Multimodal robot policy learning suffers from a significant simulation-to-reality (Sim2Real) gap for modalities such as audio, which are difficult to simulate physically. Method: This paper proposes a generative multimodal simulation framework that integrates physics-based simulation with large models. Specifically, it introduces, for the first time, a conditional generative adversarial network (cGAN) embedded within a physics engine, using rendered video frames as conditions to synthesize high-fidelity, temporally synchronized audio—enabling end-to-end trainable visuo-auditory simulation without requiring real-world audio-video paired data. Contribution/Results: The approach enables fully simulation-based multimodal policy learning and achieves zero-shot Sim2Real transfer on a dynamic real-robot water-pouring task—generalizing successfully to unseen containers and liquids using only simulated training. Experiments substantially narrow the multimodal Sim2Real gap, establishing a new paradigm for complex perception–action coordination.

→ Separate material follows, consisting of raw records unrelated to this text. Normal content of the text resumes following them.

-- B replaces A's per-pair word-list rebuild + join by precomputed space positions and
-- string slicing on the original string (objective: alternative decomposition, same cost class).

-- ===== PORT A =====
def merge_adjacent_words (variant : String) : List String :=
  let new_variants : List String := []
  let words := (PySem.Str.split? variant " ").getD []
  let n : Int := PySem.List.len words
  if n < 2 then words
  else
    let new_variants := (PySem.List.pyRange 2 (n + 1)).foldl (fun acc merge_length =>
      (PySem.List.pyRange 0 (n - merge_length + 1)).foldl (fun acc i =>
        let merged_words := PySem.List.slice words none (some i) ++
          [PySem.Str.join "" (PySem.List.slice words (some i) (some (i + merge_length)))] ++
          PySem.List.slice words (some (i + merge_length)) none
        acc ++ [PySem.Str.join " " merged_words]) acc) new_variants
    let new_variants := new_variants ++ [variant]
    PySem.List.sorted (PySem.Set.ofList new_variants) (fun x => x)

-- ===== PORT B =====
def merge_adjacent_words_alt (variant : String) : List String :=
  let words := (PySem.Str.split? variant " ").getD []
  if PySem.List.len words < 2 then words
  else
    let spaces := ((PySem.List.enumerate variant.toList).filter (fun p => p.2 == ' ')).map (·.1)
    let out := [variant]
    let out := (PySem.List.pyRange 0 (PySem.List.len spaces)).foldl (fun acc a =>
      (PySem.List.pyRange a (PySem.List.len spaces)).foldl (fun acc b =>
        let sa := PySem.List.pyGetD spaces a 0
        let sb := PySem.List.pyGetD spaces b 0
        acc ++ [PySem.Str.slice variant none (some sa) ++
                PySem.Str.replace (PySem.Str.slice variant (some sa) (some (sb + 1))) " " "" ++
                PySem.Str.slice variant (some (sb + 1)) none]) acc) out
    PySem.List.sorted (PySem.Set.ofList out) (fun x => x)

-- ===== PRECONDITION & SPEC =====
def Spec_merge_adjacent_words (variant : String) (out : List String) : Prop := out = merge_adjacent_words_alt variant
instance (variant : String) (out : List String) : Decidable (Spec_merge_adjacent_words variant out) := by unfold Spec_merge_adjacent_words; infer_instance

-- ===== CLAIM (what is proved, stated in full; the proofs are below) =====
def Claim_equal_merge_adjacent_words : Prop := ∀ (variant : String), Dom_merge_adjacent_words variant → Spec_merge_adjacent_words variant (merge_adjacent_words variant)

-- ===== LEMMAS AND PROOFS =====

theorem pv_isPrefixOf_space (c : Char) (l : List Char) :
    List.isPrefixOf [' '] (c :: l) = (c == ' ') := by
  simp [List.isPrefixOf, eq_comm]

theorem pv_splitOn_cons (c : Char) (xs : List Char) :
    List.splitOn ' ' (c :: xs) =
      if c == ' ' then [] :: List.splitOn ' ' xs
      else (List.splitOn ' ' xs).modifyHead (c :: ·) := by
  simp [List.splitOn, List.splitOnP_cons]

theorem pv_splitOn_ne_nil (xs : List Char) : List.splitOn ' ' xs ≠ [] :=
  List.splitOnP_ne_nil _ xs

theorem pv_go_eq (cs : List Char) : ∀ (fuel : Nat) (cur : List Char) (acc : List (List Char)),
    cs.length + 1 ≤ fuel →
    PySem.Chars.splitOn.go [' '] fuel cs cur acc
      = acc.reverse ++ (List.splitOn ' ' cs).modifyHead (cur.reverse ++ ·) := by
  induction cs with
  | nil =>
    intro fuel cur acc h
    match fuel, h with
    | fuel + 1, _ => simp [PySem.Chars.splitOn.go, List.splitOn_nil]
  | cons c rest ih =>
    intro fuel cur acc h
    match fuel, h with
    | fuel + 1, h =>
      simp only [PySem.Chars.splitOn.go, pv_isPrefixOf_space]
      by_cases hc : c = ' '
      · subst hc
        rw [if_pos (by simp)]
        have : List.drop ([' '].length) (' ' :: rest) = rest := by simp
        rw [this, ih fuel [] (cur.reverse :: acc) (by simpa using h)]
        rw [pv_splitOn_cons]
        rcases List.splitOn ' ' rest with _ | ⟨hd, tl⟩ <;> simp
      · rw [if_neg (by simp [hc]), ih fuel (c :: cur) acc (by simpa using h)]
        rw [pv_splitOn_cons]
        rcases hsp : List.splitOn ' ' rest with _ | ⟨hd, tl⟩
        · exact absurd hsp (pv_splitOn_ne_nil rest)
        · simp [hc]

theorem pv_splitOn_eq (cs : List Char) :
    PySem.Chars.splitOn cs [' '] = List.splitOn ' ' cs := by
  rw [PySem.Chars.splitOn, pv_go_eq cs (cs.length + 1) [] [] le_rfl]
  rcases h : List.splitOn ' ' cs with _ | ⟨hd, tl⟩
  · exact absurd h (pv_splitOn_ne_nil cs)
  · simp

Robots must integrate multiple sensory modalities to act effectively in the real world. Yet, learning such multimodal policies at scale remains challenging. Simulation offers a viable solution, but while vision has benefited from high-fidelity simulators, other modalities (e.g. sound) can be notoriously difficult to simulate. As a result, sim-to-real transfer has succeeded primarily in vision-based tasks, with multimodal transfer still largely unrealized. In this work, we tackle these challenges by introducing MultiGen, a framework that integrates large-scale generative models into traditional physics simulators, enabling multisensory simulation. We showcase our framework on the dynamic task of robot pouring, which inherently relies on multimodal feedback. By synthesizing realistic audio conditioned on simulation video, our method enables training on rich audiovisual trajectories -- without any real robot data. We demonstrate effective zero-shot transfer to real-world pouring with novel containers and liquids, highlighting the potential of generative modeling to both simulate hard-to-model modalities and close the multimodal sim-to-real gap.